Find all lines below containing the string "output" and return them.

Saved data entries:
= = = =

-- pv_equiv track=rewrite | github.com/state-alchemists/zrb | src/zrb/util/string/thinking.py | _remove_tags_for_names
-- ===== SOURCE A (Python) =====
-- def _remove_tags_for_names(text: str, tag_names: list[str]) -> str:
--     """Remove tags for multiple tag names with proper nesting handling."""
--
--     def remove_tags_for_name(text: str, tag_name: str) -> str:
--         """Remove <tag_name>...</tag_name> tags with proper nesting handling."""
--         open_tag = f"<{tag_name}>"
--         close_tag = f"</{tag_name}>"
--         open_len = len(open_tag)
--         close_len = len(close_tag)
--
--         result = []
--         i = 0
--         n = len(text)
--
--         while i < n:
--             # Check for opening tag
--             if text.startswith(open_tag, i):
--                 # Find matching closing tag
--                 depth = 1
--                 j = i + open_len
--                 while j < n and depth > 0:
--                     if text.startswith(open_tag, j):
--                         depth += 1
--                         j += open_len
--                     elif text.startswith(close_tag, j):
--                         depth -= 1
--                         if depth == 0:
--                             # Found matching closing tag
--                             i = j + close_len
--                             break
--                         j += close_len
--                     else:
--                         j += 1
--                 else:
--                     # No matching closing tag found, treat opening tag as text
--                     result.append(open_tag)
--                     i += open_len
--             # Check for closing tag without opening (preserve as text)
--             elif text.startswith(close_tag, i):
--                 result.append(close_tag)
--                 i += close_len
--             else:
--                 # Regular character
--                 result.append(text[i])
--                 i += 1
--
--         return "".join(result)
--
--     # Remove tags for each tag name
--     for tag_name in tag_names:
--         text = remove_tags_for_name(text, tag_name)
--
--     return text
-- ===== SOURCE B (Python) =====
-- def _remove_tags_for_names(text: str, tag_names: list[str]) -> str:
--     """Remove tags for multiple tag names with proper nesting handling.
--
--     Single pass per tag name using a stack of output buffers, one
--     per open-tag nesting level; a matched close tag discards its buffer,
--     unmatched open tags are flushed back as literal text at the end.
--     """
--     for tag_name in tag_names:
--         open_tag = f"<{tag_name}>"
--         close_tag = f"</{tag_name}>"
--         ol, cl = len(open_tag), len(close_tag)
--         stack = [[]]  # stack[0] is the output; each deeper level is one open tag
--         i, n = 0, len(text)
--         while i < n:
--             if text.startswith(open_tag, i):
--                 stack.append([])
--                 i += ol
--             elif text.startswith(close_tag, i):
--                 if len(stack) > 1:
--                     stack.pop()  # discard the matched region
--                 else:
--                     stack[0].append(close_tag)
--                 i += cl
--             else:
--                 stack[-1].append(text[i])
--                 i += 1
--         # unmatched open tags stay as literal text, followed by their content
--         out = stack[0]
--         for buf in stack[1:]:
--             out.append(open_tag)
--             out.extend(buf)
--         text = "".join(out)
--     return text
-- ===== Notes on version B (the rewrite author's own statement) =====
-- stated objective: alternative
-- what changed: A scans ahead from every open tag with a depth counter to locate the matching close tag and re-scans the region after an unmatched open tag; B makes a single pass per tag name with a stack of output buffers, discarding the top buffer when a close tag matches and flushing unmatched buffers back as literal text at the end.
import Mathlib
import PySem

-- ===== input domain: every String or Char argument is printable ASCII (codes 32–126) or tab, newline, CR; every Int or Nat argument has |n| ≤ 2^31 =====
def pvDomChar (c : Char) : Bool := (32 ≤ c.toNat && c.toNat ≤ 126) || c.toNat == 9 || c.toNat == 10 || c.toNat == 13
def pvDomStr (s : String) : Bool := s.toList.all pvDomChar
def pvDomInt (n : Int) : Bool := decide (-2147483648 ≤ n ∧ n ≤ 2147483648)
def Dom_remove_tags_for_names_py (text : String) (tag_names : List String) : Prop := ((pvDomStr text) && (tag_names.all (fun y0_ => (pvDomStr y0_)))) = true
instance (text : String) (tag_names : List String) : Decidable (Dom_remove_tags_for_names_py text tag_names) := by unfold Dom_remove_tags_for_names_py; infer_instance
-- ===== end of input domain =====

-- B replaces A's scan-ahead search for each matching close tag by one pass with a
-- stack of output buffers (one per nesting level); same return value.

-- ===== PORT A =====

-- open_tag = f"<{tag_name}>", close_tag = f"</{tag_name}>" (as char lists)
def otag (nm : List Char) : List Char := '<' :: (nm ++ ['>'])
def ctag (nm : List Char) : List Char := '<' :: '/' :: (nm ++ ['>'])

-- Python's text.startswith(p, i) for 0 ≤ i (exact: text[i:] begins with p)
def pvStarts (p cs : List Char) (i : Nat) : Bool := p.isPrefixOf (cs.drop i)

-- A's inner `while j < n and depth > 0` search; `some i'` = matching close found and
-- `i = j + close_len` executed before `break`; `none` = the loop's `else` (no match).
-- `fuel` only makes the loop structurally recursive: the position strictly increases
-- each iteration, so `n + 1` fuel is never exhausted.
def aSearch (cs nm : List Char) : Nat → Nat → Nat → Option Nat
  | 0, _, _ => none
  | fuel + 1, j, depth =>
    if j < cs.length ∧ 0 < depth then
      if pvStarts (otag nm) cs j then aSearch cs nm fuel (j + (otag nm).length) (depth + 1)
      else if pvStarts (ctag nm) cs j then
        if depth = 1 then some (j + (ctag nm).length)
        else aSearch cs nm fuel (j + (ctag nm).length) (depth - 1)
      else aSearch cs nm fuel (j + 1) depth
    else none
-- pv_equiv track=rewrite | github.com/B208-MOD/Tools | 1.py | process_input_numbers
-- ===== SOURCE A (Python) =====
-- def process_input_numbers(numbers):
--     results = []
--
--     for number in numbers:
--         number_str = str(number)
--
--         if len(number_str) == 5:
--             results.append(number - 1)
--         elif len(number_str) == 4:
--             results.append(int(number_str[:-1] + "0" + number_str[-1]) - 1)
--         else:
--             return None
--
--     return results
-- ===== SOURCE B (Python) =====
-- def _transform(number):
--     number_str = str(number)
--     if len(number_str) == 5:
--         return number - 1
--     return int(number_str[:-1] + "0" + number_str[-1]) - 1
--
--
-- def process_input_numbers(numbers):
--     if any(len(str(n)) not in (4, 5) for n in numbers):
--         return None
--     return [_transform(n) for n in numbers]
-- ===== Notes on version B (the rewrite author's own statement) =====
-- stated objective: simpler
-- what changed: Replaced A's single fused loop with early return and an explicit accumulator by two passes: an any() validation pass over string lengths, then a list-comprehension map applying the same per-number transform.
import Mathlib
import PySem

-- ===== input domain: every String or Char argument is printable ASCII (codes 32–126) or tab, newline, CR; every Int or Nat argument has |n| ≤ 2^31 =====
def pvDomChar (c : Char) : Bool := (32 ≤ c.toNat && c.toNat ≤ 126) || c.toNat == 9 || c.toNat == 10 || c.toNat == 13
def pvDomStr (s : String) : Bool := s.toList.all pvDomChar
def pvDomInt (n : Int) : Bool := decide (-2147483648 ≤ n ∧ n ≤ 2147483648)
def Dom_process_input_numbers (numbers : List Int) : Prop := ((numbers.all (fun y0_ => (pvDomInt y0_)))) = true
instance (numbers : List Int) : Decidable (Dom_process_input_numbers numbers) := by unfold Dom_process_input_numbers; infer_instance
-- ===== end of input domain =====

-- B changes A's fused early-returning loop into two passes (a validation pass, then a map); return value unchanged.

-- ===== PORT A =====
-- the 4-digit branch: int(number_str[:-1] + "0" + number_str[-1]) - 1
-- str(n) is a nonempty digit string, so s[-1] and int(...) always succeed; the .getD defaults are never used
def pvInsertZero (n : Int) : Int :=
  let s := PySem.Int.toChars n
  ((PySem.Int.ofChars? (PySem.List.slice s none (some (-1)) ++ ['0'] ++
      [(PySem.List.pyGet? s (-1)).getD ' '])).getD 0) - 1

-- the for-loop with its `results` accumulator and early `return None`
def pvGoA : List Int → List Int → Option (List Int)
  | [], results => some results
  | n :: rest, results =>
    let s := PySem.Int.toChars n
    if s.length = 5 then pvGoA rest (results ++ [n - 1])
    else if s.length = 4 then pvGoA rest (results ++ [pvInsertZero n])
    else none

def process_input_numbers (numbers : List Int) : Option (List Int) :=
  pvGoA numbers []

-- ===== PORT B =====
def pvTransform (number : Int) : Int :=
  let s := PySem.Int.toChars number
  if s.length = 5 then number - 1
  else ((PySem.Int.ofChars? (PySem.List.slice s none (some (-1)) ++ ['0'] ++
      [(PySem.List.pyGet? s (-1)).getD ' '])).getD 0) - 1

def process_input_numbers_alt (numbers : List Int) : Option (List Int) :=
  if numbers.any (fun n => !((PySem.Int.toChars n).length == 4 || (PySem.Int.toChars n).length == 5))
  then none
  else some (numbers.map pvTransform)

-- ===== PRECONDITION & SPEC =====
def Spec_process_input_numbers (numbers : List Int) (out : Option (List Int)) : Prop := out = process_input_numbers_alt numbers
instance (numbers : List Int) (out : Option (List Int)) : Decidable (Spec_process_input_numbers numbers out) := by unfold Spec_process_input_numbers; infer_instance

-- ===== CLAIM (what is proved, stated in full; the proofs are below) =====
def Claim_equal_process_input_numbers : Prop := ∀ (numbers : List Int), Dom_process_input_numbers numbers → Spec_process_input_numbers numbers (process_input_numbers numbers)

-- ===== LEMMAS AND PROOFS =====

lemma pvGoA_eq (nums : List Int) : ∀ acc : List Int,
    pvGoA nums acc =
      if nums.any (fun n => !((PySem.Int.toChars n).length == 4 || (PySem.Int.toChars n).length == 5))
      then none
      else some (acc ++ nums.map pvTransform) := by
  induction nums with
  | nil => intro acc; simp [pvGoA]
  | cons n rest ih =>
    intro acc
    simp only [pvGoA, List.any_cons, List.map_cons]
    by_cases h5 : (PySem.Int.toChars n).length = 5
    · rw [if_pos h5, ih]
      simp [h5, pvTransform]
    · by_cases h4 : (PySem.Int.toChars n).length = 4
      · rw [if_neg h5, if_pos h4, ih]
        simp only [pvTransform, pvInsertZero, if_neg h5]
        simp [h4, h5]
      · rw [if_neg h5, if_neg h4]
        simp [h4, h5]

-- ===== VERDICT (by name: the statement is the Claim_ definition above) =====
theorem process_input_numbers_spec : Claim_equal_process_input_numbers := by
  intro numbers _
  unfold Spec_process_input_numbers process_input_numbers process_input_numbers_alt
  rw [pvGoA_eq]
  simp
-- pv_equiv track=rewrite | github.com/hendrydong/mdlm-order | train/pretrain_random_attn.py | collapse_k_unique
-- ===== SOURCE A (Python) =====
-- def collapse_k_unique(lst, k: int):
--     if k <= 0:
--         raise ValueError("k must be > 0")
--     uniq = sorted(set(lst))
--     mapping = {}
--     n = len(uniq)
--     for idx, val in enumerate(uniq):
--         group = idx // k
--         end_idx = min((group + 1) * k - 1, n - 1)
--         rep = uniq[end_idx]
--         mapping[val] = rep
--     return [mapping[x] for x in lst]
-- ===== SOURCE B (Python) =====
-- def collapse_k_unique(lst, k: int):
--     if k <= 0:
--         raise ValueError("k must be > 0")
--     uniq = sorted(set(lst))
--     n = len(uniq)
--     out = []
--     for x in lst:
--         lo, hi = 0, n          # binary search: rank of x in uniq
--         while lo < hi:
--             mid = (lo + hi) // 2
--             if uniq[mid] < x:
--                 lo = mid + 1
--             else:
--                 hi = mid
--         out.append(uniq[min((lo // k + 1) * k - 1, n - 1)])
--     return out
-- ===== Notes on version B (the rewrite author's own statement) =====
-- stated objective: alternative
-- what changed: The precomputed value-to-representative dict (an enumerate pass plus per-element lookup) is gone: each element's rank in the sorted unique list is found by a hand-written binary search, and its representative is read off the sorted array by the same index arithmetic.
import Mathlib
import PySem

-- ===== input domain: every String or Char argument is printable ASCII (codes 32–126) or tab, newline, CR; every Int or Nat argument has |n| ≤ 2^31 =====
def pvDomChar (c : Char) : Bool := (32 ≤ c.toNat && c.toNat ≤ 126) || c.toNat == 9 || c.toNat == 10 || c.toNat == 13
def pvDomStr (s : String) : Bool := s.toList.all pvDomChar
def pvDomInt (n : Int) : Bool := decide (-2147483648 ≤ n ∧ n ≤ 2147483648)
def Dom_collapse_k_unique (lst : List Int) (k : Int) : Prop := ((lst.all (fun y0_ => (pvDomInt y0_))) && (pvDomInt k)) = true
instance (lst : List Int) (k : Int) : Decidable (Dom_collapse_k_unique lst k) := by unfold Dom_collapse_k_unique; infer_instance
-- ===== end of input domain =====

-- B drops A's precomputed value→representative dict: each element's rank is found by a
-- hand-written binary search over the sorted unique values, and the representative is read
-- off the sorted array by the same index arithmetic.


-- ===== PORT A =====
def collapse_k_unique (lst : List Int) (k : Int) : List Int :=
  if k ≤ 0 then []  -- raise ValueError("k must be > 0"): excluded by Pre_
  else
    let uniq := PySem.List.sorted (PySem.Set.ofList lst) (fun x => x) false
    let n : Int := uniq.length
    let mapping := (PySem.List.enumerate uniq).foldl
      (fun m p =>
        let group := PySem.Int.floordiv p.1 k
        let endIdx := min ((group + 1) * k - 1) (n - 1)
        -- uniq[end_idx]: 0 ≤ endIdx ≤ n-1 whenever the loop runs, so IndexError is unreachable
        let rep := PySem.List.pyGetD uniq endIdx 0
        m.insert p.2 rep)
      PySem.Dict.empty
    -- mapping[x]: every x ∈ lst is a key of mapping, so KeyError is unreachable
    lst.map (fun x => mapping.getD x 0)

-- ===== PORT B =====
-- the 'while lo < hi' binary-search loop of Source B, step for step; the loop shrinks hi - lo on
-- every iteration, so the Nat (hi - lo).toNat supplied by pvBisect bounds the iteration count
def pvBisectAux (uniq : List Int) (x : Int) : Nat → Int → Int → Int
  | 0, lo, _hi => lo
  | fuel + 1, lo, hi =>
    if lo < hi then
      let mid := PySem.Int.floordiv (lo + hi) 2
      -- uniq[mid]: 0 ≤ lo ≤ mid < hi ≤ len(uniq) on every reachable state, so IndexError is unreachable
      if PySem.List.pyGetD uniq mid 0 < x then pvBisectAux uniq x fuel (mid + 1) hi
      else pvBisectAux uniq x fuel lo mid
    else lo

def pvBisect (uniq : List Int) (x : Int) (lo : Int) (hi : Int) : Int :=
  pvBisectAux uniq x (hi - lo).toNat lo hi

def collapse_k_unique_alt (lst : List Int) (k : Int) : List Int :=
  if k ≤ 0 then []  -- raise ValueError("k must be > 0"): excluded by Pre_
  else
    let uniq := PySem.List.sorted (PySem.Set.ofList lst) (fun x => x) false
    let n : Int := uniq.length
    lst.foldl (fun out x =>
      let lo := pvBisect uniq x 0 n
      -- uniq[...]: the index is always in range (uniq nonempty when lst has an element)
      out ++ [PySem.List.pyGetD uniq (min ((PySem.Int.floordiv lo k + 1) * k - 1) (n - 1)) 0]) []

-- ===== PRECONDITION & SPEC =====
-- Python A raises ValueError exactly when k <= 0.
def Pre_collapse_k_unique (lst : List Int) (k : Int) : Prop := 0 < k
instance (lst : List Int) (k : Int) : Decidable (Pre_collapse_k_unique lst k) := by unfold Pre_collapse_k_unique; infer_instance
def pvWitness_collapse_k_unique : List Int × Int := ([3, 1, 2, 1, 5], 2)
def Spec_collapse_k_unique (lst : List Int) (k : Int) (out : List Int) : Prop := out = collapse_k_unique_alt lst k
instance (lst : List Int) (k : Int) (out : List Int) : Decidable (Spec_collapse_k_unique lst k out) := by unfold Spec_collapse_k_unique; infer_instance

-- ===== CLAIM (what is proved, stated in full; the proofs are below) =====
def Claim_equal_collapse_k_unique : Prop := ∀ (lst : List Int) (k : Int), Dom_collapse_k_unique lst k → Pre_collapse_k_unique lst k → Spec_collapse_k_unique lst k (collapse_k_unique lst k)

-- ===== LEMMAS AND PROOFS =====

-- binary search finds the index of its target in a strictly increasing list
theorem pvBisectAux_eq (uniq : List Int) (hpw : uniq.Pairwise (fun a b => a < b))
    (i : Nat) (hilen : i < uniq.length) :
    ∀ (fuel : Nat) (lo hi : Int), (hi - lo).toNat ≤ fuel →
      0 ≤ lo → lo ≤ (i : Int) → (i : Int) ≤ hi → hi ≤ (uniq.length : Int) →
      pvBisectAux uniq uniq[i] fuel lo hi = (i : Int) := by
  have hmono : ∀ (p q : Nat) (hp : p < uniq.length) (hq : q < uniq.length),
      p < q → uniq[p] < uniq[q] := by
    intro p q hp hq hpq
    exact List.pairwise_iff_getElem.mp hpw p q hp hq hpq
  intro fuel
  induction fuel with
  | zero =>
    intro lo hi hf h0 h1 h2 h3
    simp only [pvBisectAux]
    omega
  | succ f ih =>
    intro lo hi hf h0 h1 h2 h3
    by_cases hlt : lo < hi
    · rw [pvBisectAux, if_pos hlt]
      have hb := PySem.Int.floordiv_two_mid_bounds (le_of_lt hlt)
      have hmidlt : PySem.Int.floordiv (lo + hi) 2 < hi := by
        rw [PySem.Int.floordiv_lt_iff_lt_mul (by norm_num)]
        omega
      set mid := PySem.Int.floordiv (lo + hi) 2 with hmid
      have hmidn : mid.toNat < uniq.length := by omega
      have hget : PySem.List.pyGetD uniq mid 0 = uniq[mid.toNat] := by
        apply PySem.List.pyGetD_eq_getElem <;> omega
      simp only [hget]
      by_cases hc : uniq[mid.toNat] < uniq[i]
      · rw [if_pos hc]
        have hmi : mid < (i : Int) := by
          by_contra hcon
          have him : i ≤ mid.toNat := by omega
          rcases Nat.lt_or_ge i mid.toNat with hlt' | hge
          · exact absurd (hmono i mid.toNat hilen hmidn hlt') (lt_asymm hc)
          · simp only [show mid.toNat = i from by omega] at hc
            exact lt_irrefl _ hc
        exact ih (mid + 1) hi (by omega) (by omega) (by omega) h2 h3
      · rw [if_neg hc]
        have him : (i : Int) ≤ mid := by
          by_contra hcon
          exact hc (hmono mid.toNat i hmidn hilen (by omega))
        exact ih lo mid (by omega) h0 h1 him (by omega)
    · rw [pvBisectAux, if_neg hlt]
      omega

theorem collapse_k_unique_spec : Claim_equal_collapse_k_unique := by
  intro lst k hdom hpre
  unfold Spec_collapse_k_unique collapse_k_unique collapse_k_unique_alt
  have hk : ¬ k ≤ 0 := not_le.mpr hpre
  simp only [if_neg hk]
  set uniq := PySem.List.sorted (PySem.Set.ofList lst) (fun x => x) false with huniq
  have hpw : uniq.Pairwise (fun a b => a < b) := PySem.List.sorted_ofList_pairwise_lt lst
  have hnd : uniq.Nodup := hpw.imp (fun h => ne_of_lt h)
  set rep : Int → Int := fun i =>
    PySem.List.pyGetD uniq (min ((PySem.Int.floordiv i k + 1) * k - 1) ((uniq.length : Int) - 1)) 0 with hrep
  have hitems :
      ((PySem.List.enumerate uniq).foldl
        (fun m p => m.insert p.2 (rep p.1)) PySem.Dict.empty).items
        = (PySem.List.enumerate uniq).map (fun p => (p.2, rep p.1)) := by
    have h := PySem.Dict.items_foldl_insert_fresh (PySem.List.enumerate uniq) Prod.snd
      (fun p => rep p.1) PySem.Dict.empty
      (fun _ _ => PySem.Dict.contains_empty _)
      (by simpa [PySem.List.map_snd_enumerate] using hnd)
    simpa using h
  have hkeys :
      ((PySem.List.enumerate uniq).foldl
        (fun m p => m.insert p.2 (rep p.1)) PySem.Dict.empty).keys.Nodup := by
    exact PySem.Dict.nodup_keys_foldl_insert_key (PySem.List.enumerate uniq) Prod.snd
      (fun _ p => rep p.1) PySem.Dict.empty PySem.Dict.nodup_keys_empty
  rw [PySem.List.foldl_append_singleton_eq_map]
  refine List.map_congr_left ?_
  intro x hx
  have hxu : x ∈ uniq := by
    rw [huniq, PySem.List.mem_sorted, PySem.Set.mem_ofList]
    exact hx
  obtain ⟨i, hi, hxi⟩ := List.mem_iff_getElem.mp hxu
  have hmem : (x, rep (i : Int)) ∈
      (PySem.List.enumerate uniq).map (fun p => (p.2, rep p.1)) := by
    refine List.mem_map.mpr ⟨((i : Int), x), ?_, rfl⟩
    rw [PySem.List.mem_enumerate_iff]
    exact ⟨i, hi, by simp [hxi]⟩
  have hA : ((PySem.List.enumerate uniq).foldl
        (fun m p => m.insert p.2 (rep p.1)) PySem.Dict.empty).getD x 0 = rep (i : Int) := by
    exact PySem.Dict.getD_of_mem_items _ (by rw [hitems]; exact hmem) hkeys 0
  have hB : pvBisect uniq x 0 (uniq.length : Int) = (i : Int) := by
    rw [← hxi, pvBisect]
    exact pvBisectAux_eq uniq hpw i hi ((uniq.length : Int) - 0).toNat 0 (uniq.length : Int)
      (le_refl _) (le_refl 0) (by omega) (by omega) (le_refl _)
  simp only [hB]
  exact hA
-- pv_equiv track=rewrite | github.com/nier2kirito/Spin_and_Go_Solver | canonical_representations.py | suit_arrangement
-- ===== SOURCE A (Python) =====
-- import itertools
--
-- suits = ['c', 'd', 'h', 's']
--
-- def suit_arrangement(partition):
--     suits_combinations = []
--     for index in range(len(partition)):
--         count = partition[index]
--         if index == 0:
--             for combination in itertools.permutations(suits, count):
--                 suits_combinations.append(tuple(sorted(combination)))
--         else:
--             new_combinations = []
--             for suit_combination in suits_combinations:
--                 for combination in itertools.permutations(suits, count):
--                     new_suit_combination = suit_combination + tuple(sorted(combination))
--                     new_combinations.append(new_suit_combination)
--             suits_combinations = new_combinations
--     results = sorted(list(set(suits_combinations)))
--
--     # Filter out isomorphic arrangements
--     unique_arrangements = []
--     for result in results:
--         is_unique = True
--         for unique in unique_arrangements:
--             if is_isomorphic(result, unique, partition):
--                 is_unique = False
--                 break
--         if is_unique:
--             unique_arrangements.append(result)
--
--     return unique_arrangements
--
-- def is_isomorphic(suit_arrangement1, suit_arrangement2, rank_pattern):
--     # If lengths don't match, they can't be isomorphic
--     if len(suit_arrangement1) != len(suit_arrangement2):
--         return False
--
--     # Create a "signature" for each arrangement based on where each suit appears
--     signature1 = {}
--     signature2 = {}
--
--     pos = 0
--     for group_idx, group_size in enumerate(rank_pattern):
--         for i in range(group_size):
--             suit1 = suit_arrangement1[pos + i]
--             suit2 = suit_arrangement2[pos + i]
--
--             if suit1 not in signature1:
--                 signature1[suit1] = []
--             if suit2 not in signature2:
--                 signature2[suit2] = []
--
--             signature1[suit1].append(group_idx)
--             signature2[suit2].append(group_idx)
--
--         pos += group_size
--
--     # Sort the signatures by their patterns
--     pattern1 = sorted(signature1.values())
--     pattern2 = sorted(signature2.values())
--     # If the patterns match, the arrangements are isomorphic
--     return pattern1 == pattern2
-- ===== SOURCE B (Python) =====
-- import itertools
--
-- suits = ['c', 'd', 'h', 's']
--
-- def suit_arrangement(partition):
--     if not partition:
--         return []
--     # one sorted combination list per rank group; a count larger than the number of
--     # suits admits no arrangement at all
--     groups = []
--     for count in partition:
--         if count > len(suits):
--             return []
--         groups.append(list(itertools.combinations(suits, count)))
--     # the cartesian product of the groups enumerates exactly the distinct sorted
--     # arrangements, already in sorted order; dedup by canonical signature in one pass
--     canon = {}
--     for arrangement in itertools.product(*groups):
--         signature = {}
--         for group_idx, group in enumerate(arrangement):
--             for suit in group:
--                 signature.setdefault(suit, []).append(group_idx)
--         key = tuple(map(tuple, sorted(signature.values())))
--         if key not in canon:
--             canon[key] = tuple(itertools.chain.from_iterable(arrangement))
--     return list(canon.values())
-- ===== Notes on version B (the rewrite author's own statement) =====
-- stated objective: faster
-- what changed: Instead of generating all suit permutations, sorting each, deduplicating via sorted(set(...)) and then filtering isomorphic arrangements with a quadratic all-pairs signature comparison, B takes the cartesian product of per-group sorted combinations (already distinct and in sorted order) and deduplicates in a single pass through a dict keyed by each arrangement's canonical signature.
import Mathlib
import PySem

= = = =

-- TASK RESULT --
--     Single pass per tag name using a stack of output buffers, one
--         stack = [[]]  # stack[0] is the output; each deeper level is one open tag
-- what changed: A scans ahead from every open tag with a depth counter to locate the matching close tag and re-scans the region after an unmatched open tag; B makes a single pass per tag name with a stack of output buffers, discarding the top buffer when a close tag matches and flushing unmatched buffers back as literal text at the end.
-- stack of output buffers (one per nesting level); same return value.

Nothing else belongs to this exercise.